Set down exactly the lines of the records from the top to the line containing "-- stated objective: alternative"; include both.

[DATA FOR THE TASK — start]

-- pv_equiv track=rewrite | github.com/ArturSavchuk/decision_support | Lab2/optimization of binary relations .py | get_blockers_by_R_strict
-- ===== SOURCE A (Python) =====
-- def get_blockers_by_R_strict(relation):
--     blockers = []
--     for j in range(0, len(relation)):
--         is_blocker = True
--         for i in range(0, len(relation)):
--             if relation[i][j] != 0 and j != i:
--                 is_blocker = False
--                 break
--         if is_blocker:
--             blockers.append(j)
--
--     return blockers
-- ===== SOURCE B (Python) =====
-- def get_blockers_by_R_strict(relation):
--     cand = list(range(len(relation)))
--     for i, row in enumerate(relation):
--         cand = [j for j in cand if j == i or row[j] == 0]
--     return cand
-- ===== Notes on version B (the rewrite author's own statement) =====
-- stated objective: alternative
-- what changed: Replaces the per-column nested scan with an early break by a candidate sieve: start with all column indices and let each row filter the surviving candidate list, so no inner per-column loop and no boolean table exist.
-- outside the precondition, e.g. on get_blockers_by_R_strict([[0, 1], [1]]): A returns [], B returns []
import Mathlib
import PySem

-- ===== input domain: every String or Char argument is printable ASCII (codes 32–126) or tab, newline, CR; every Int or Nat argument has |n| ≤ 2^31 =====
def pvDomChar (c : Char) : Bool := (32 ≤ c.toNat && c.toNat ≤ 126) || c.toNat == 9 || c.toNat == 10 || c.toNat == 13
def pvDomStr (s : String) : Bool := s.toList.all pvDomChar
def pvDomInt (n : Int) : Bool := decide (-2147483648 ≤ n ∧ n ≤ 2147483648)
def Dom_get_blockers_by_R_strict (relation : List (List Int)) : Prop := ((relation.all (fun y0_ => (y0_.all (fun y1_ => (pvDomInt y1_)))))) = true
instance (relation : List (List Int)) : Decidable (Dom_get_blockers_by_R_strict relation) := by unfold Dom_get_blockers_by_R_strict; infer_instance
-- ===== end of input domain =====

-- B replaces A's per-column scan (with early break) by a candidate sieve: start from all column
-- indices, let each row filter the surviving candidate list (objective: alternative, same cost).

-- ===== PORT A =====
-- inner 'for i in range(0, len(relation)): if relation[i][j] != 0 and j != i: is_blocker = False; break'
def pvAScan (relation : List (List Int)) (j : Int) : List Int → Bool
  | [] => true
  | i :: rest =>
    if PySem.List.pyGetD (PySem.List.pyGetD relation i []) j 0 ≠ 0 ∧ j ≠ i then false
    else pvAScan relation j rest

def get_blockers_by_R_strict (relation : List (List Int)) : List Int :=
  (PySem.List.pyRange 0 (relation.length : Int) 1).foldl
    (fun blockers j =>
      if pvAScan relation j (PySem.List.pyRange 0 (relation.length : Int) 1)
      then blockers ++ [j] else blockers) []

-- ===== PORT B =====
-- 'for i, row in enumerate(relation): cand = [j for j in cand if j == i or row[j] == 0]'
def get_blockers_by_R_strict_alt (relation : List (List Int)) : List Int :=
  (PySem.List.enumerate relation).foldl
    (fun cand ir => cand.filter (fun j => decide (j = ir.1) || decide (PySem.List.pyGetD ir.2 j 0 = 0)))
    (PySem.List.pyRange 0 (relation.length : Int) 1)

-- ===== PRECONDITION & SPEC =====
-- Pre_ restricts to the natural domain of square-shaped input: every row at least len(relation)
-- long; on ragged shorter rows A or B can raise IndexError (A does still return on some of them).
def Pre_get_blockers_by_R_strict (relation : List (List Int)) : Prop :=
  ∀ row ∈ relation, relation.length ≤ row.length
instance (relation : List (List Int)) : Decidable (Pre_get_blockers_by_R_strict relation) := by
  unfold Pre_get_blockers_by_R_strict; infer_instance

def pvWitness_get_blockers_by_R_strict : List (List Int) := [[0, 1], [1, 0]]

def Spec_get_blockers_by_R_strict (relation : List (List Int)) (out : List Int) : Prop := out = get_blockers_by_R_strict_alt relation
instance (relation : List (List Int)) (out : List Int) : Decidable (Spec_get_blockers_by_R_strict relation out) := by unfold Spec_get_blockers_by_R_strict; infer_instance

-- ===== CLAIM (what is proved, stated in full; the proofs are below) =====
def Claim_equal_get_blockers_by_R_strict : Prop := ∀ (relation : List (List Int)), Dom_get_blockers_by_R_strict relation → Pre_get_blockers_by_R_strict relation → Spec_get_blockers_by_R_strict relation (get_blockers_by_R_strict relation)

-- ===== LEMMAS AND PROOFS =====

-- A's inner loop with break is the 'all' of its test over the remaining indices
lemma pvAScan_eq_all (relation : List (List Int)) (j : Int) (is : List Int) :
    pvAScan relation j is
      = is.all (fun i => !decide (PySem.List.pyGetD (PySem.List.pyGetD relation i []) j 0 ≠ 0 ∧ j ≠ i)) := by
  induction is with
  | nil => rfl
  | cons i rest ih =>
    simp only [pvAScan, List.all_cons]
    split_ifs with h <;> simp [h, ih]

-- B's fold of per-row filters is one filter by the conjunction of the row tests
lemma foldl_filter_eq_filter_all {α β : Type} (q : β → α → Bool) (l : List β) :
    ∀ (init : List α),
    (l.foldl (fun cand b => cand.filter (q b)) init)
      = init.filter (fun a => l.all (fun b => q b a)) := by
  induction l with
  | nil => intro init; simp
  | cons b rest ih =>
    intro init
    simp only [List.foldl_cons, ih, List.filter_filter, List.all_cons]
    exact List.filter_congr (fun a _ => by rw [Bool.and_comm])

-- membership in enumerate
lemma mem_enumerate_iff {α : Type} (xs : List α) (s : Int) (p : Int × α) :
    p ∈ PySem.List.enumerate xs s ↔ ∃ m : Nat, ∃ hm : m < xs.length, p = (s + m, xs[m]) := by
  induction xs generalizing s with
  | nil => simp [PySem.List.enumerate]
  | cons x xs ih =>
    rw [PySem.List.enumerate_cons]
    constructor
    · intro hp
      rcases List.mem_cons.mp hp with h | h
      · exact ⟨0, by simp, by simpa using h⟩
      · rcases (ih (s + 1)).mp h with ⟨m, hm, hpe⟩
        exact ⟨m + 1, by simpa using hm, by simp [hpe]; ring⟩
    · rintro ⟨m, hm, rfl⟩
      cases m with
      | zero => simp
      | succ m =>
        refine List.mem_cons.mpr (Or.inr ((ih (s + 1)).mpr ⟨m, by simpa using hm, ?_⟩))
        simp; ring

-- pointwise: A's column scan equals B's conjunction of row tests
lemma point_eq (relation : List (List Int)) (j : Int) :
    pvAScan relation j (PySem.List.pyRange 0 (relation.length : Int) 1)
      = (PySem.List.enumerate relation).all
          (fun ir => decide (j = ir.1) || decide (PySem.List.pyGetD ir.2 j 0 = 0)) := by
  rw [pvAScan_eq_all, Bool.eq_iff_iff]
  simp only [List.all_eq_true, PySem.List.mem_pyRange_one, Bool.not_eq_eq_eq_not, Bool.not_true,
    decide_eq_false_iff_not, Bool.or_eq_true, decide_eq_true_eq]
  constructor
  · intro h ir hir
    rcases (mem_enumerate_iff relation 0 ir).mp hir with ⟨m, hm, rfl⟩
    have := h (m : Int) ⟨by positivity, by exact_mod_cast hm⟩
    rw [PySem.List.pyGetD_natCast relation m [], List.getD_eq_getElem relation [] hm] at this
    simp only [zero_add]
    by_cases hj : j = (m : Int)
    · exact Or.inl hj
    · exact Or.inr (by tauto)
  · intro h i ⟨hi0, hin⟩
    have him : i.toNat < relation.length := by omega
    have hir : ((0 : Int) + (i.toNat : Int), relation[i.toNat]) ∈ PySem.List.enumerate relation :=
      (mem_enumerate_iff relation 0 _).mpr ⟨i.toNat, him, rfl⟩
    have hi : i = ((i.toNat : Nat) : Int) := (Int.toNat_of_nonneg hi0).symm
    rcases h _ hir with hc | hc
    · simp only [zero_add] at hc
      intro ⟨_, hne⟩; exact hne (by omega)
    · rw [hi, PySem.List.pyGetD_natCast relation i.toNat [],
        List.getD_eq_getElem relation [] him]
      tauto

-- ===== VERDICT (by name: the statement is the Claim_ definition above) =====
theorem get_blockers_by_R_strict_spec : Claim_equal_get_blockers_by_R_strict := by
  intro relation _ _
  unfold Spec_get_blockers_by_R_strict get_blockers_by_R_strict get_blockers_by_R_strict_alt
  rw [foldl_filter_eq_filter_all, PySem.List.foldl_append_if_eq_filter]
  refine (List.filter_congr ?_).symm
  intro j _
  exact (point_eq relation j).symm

[DATA FOR THE TASK — finish]

# RESPONSE
-- pv_equiv track=rewrite | github.com/ArturSavchuk/decision_support | Lab2/optimization of binary relations .py | get_blockers_by_R_strict
-- ===== SOURCE A (Python) =====
-- def get_blockers_by_R_strict(relation):
--     blockers = []
--     for j in range(0, len(relation)):
--         is_blocker = True
--         for i in range(0, len(relation)):
--             if relation[i][j] != 0 and j != i:
--                 is_blocker = False
--                 break
--         if is_blocker:
--             blockers.append(j)
--
--     return blockers
-- ===== SOURCE B (Python) =====
-- def get_blockers_by_R_strict(relation):
--     cand = list(range(len(relation)))
--     for i, row in enumerate(relation):
--         cand = [j for j in cand if j == i or row[j] == 0]
--     return cand
-- ===== Notes on version B (the rewrite author's own statement) =====
-- stated objective: alternative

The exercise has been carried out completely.